In a possible implementation, in a measurement result report, each group of measurement results includes both a measurement value of a reference signal measurement quantity and a positioning measurement result. The positioning measurement result is described above, and details are not described again. It should be understood that the positioning measurement result in this case is relatively inaccurate, and is used only by the serving network node to roughly estimate a location of the terminal.

After receiving the measurement result report sent by the terminal, the serving network node may approximately determine the location of the terminal based on information about grouping of the measurement results.
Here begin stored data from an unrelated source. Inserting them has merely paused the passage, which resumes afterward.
-- pv_equiv track=rewrite | github.com/toshamuravei/algo_course | 001_lucky_tickets/lucky_tickets.py | get_next_list
-- ===== SOURCE A (Python) =====
-- from typing import List
--
-- def get_next_list(previous_list: List) -> List:
--     """
--     Dynamically get next combinations list depending on given.
--     Assuming that next list is always 9 items longer.
--     """
--     new_list_length: int = len(previous_list) + 9
--     new_list: List = [0 for i in range(0, new_list_length)]
--     for new_list_idx in range(0, new_list_length):
--         sum_combinations: int = 0
--         for i in range(0, 10): # every next list is exactly 9 items "longer"
--             # evade python's negative indexing
--             if (new_list_idx - i) in range(0, len(previous_list)):
--                 sum_combinations += previous_list[new_list_idx - i]
--             else:
--                 continue
--         new_list[new_list_idx] = sum_combinations
--     return new_list
-- ===== SOURCE B (Python) =====
-- def get_next_list(previous_list):
--     n = len(previous_list)
--     prefix = [0]
--     for x in previous_list:
--         prefix.append(prefix[-1] + x)
--     out = []
--     for j in range(n + 9):
--         lo = max(0, j - 9)
--         hi = min(j, n - 1)
--         out.append(prefix[hi + 1] - prefix[lo] if lo <= hi else 0)
--     return out
-- ===== Notes on version B (the rewrite author's own statement) =====
-- stated objective: faster
-- what changed: Replaces the nested fixed-width window re-summation with one prefix-sum pass followed by a constant-work pass computing each window as a difference of two prefix sums.
import Mathlib
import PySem

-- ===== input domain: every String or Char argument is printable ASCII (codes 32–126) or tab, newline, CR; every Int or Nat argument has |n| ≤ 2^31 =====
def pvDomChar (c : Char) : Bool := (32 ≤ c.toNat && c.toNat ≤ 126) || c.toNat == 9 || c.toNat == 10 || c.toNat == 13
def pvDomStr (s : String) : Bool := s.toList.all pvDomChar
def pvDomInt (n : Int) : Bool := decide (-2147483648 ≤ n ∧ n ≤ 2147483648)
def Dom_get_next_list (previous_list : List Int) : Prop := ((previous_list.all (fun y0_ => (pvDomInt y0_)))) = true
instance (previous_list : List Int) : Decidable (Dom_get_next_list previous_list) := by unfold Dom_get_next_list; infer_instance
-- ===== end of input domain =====

-- B replaces A's per-index 10-term window re-summation by one prefix-sum pass plus a
-- constant-work pass (each window = difference of two prefix sums); objective: faster (constant factor).

-- ===== PORT A =====
-- literal transliteration of A: zero list of length n+9, then for each index the
-- guarded 10-term window sum; 'x in range(0, len)' is the conjunction 0 ≤ x ∧ x < len.
def get_next_list (previous_list : List Int) : List Int :=
  let new_list_length : Int := (previous_list.length : Int) + 9
  let new_list : List Int := (PySem.List.pyRange 0 new_list_length 1).map (fun _ => (0 : Int))
  (PySem.List.pyRange 0 new_list_length 1).foldl
    (fun acc new_list_idx =>
      let sum_combinations : Int := (PySem.List.pyRange 0 10 1).foldl
        (fun s i =>
          if 0 ≤ new_list_idx - i ∧ new_list_idx - i < (previous_list.length : Int) then
            s + PySem.List.pyGetD previous_list (new_list_idx - i) 0
          else s) 0
      PySem.List.pySetD acc new_list_idx sum_combinations) new_list

-- ===== PORT B =====
-- literal transliteration of Source B: prefix-sum list built by appending prefix[-1]+x,
-- then each output entry is a difference of two prefix sums over the clipped window.
def get_next_list_alt (previous_list : List Int) : List Int :=
  let n : Int := (previous_list.length : Int)
  let pfx : List Int :=
    previous_list.foldl (fun acc x => acc ++ [PySem.List.pyGetD acc (-1) 0 + x]) [0]
  (PySem.List.pyRange 0 (n + 9) 1).foldl
    (fun out j =>
      let lo := max 0 (j - 9)
      let hi := min j (n - 1)
      out ++ [if lo ≤ hi then PySem.List.pyGetD pfx (hi + 1) 0 - PySem.List.pyGetD pfx lo 0 else 0]) []

-- ===== PRECONDITION & SPEC =====
def Spec_get_next_list (previous_list : List Int) (out : List Int) : Prop := out = get_next_list_alt previous_list
instance (previous_list : List Int) (out : List Int) : Decidable (Spec_get_next_list previous_list out) := by unfold Spec_get_next_list; infer_instance

-- ===== CLAIM (what is proved, stated in full; the proofs are below) =====
def Claim_equal_get_next_list : Prop := ∀ (previous_list : List Int), Dom_get_next_list previous_list → Spec_get_next_list previous_list (get_next_list previous_list)

-- ===== LEMMAS AND PROOFS =====

-- clipped prefix sum: sum of the first (t clamped into [0, n]) elements
def pvSC (prev : List Int) (t : Int) : Int :=
  ((prev.take (min (max t 0) (prev.length : Int)).toNat).sum)

-- the canonical value both programs compute
def pvCanon (prev : List Int) : List Int :=
  (List.range (prev.length + 9)).map (fun j => pvSC prev ((j : Int) + 1) - pvSC prev ((j : Int) - 9))

theorem pvSC_telescope (prev : List Int) (t : Int) :
    pvSC prev (t + 1) - pvSC prev t =
      if 0 ≤ t ∧ t < (prev.length : Int) then prev.getD t.toNat 0 else 0 := by
  unfold pvSC
  by_cases h : 0 ≤ t ∧ t < (prev.length : Int)
  · have ht1 : (min (max (t + 1) 0) ((prev.length : Int))).toNat = t.toNat + 1 := by omega
    have ht2 : (min (max t 0) ((prev.length : Int))).toNat = t.toNat := by omega
    have hlt : t.toNat < prev.length := by omega
    rw [ht1, ht2, if_pos h, List.sum_take_succ _ _ hlt, List.getD_eq_getElem _ _ hlt]
    ring
  · have he : (min (max (t + 1) 0) ((prev.length : Int))).toNat
        = (min (max t 0) ((prev.length : Int))).toNat := by omega
    rw [if_neg h, he]
    ring

theorem pv_win (prev : List Int) (j : Int) (m : Nat) :
    (PySem.List.pyRange 0 (m : Int) 1).foldl
      (fun s i =>
        if 0 ≤ j - i ∧ j - i < (prev.length : Int) then
          s + PySem.List.pyGetD prev (j - i) 0
        else s) 0 = pvSC prev (j + 1) - pvSC prev (j + 1 - m) := by
  induction m with
  | zero => simp [PySem.List.pyRange_one_eq_nil]
  | succ m ih =>
    have hc : ((m + 1 : Nat) : Int) = (m : Int) + 1 := by push_cast; ring
    rw [hc, PySem.List.pyRange_one_succ_right (show (0:Int) ≤ (m:Int) by omega), List.foldl_append]
    simp only [List.foldl_cons, List.foldl_nil]
    rw [ih]
    have T := pvSC_telescope prev (j - m)
    have e1 : j - (m : Int) + 1 = j + 1 - m := by ring
    split_ifs with h
    · rw [PySem.List.pyGetD_eq_getElem _ _ h.1 h.2] at *
      rw [List.getD_eq_getElem _ _ (by omega : (j - (m:Int)).toNat < prev.length)] at T
      rw [e1, if_pos h] at T
      have e2 : j + 1 - ((m : Int) + 1) = j - m := by ring
      rw [e2]
      linarith
    · rw [e1, if_neg h] at T
      have e2 : j + 1 - ((m : Int) + 1) = j - m := by ring
      rw [e2]
      linarith

theorem pv_build (g : Int → Int) (L : Nat) :
    ∀ (m : Nat), m ≤ L → ∀ (init : List Int), init.length = L →
    (PySem.List.pyRange 0 (m : Int) 1).foldl
      (fun acc j => PySem.List.pySetD acc j (g j)) init
      = (List.range m).map (fun k => g k) ++ init.drop m := by
  intro m
  induction m with
  | zero => intro _ init _; simp [PySem.List.pyRange_one_eq_nil]
  | succ m ih =>
    intro hm init hlen
    have hc : ((m + 1 : Nat) : Int) = (m : Int) + 1 := by push_cast; ring
    rw [hc, PySem.List.pyRange_one_succ_right (show (0:Int) ≤ (m:Int) by omega), List.foldl_append]
    simp only [List.foldl_cons, List.foldl_nil]
    rw [ih (by omega) init hlen]
    have hmL : m < init.length := by omega
    rw [List.drop_eq_getElem_cons hmL]
    rw [PySem.List.pySetD_natCast]
    have hlenA : ((List.range m).map (fun k => g k)).length = m := by simp
    rw [List.set_append, hlenA]
    simp [List.range_succ]
    rw [List.drop_eq_getElem_cons hmL, List.set_cons_zero]

theorem pvA_eq (prev : List Int) : get_next_list prev = pvCanon prev := by
  unfold get_next_list pvCanon
  have hL : ((prev.length : Int) + 9) = ((prev.length + 9 : Nat) : Int) := by push_cast; ring
  rw [hL]
  rw [pv_build (fun j => (PySem.List.pyRange 0 10 1).foldl
      (fun s i => if 0 ≤ j - i ∧ j - i < (prev.length : Int) then
        s + PySem.List.pyGetD prev (j - i) 0 else s) 0)
      (prev.length + 9) (prev.length + 9) le_rfl _
      (by simp [PySem.List.length_pyRange_one]; omega)]
  rw [List.drop_of_length_le (by simp [PySem.List.length_pyRange_one])]
  rw [List.append_nil]
  refine List.map_congr_left (fun k hk => ?_)
  have h10 : (10 : Int) = ((10 : Nat) : Int) := by norm_num
  rw [h10, pv_win prev (k : Int) 10]
  have e : (k : Int) + 1 - ((10 : Nat) : Int) = (k : Int) - 9 := by push_cast; ring
  rw [e]

-- running partial sums of l starting from a (exclusive)
def pvPsums (a : Int) : List Int → List Int
  | [] => []
  | x :: xs => (a + x) :: pvPsums (a + x) xs

theorem pv_foldl_psums (l : List Int) : ∀ (acc : List Int) (hne : acc ≠ []),
    l.foldl (fun acc x => acc ++ [PySem.List.pyGetD acc (-1) 0 + x]) acc
      = acc ++ pvPsums (acc.getLast hne) l := by
  induction l with
  | nil => intro acc hne; simp [pvPsums]
  | cons x xs ih =>
    intro acc hne
    simp only [List.foldl_cons]
    rw [PySem.List.pyGetD_neg_one acc 0 hne]
    rw [ih (acc ++ [acc.getLast hne + x]) (by simp)]
    rw [List.getLast_append_singleton]
    simp [pvPsums, List.append_assoc]

theorem pvPsums_eq (l : List Int) : ∀ (a : Int),
    pvPsums a l = (List.range l.length).map (fun k => a + (l.take (k + 1)).sum) := by
  induction l with
  | nil => intro a; simp [pvPsums]
  | cons x xs ih =>
    intro a
    simp only [pvPsums, List.length_cons, List.range_succ_eq_map, List.map_cons, List.map_map]
    rw [ih (a + x)]
    congr 1
    · simp
    · refine List.map_congr_left (fun k hk => ?_)
      simp [List.take_succ_cons]
      ring

theorem pv_prefix (prev : List Int) :
    prev.foldl (fun acc x => acc ++ [PySem.List.pyGetD acc (-1) 0 + x]) [0]
      = (List.range (prev.length + 1)).map (fun k => (prev.take k).sum) := by
  rw [pv_foldl_psums prev [0] (by simp)]
  simp only [List.getLast_singleton]
  rw [pvPsums_eq]
  rw [List.range_succ_eq_map, List.map_cons, List.map_map]
  simp [Function.comp]

theorem pvB_eq (prev : List Int) : get_next_list_alt prev = pvCanon prev := by
  unfold get_next_list_alt pvCanon
  rw [pv_prefix]
  rw [PySem.List.foldl_append_singleton_eq_map]
  rw [List.nil_append]
  rw [PySem.List.pyRange_one]
  rw [List.map_map]
  have hT : (((prev.length : Int) + 9) - 0).toNat = prev.length + 9 := by omega
  rw [hT]
  simp only [List.bind_eq_flatMap, List.pure_def, ← List.map_eq_flatMap, List.map_map]
  refine List.map_congr_left (fun k hk => ?_)
  have hk9 : k < prev.length + 9 := List.mem_range.mp hk
  simp only [Function.comp_apply, zero_add]
  set P := (List.range (prev.length + 1)).map (fun k => (prev.take k).sum) with hP
  have hPlen : P.length = prev.length + 1 := by simp [hP]
  by_cases hn : prev.length = 0
  · have hpe : prev = [] := List.length_eq_zero_iff.mp hn
    subst hpe
    rw [if_neg (by simp)]
    simp [pvSC]
  · rw [if_pos (by omega)]
    have hhi : (0 : Int) ≤ min (k : Int) ((prev.length : Int) - 1) + 1 := by omega
    have hhi2 : min (k : Int) ((prev.length : Int) - 1) + 1 < (P.length : Int) := by
      rw [hPlen]; omega
    have hlo : (0 : Int) ≤ max 0 ((k : Int) - 9) := by omega
    have hlo2 : max 0 ((k : Int) - 9) < (P.length : Int) := by rw [hPlen]; omega
    rw [PySem.List.pyGetD_eq_getElem _ _ hhi hhi2, PySem.List.pyGetD_eq_getElem _ _ hlo hlo2]
    have g1 : (min (k : Int) ((prev.length : Int) - 1) + 1).toNat < prev.length + 1 := by omega
    have g2 : (max 0 ((k : Int) - 9)).toNat < prev.length + 1 := by omega
    simp only [hP, List.getElem_map, List.getElem_range]
    unfold pvSC
    have e1 : (min (k : Int) ((prev.length : Int) - 1) + 1).toNat
        = (min (max ((k : Int) + 1) 0) ((prev.length : Int))).toNat := by omega
    have e2 : (max 0 ((k : Int) - 9)).toNat
        = (min (max ((k : Int) - 9) 0) ((prev.length : Int))).toNat := by omega
    rw [e1, e2]

-- ===== VERDICT (by name: the statement is the Claim_ definition above) =====
theorem get_next_list_spec : Claim_equal_get_next_list := by
  intro prev _
  show get_next_list prev = get_next_list_alt prev
  rw [pvA_eq, pvB_eq]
To further improve positioning precision, the serving network node needs to send a measurement result related to the neighboring cell network node in the measurement result report of the terminal to the neighboring cell network node. After obtaining the measurement result, the neighboring cell network node learns of an SSB range in which the terminal is located, so that a more accurate reference signal can be configured for the terminal for positioning measurement.

S406: The serving network node sends a reference signal configuration request to the neighboring cell network node.

The reference signal configuration request includes the measurement result related to the neighboring cell network node in the measurement results of the terminal, and the serving network node requests the neighboring cell network node to configure a reference signal for the terminal for positioning.

After receiving the reference signal configuration request sent by the serving network node, the neighboring cell network node prepares a reference signal resource for positioning measurement of the terminal, where the reference signal resource includes a time-frequency resource of a reference signal, sequence configuration information, a transmit window configuration, and the like. The transmit window configuration is used to indicate a length of a time window in which a reference signal is sent, and the reference signal may be sent periodically, may be sent continuously, or may be sent discontinuously. A specific sending manner is not limited in this application.

S407: The neighboring cell network node sends a reference signal configuration response to the serving network node.

After completing the reference signal configuration, the neighboring cell network node sends the reference signal configuration response to the serving network node. The reference signal configuration response includes configuration information of the reference signal, for example, a time-frequency resource of the reference signal, sequence configuration information, and a transmit window configuration.

It should be understood that, in the foregoing steps, information of the serving network node and the neighboring cell network node may alternatively be sent by a positioning service center. For example, the terminal sends the measurement result report to the positioning service center, and the positioning service center requests the reference signal configuration information from the neighboring cell network node (for example, a neighboring cell base station), and sends the reference signal configuration to the terminal by using a serving base station. Therefore, the serving network node and the neighboring cell network node in this embodiment of this application are not limited to only base stations, and may include various positioning network elements such as the serving base station, the neighboring cell base station, and the positioning service center.

S408: The serving network node sends a positioning measurement indication to the terminal.

After receiving the reference signal configuration response of the neighboring cell network node, the serving network node sends reference signal configurations of each neighboring cell network node and the serving network node to the terminal, and indicates the terminal to perform positioning measurement. The positioning measurement indication in S408 is used to indicate the terminal to report a positioning measurement parameter through measurement.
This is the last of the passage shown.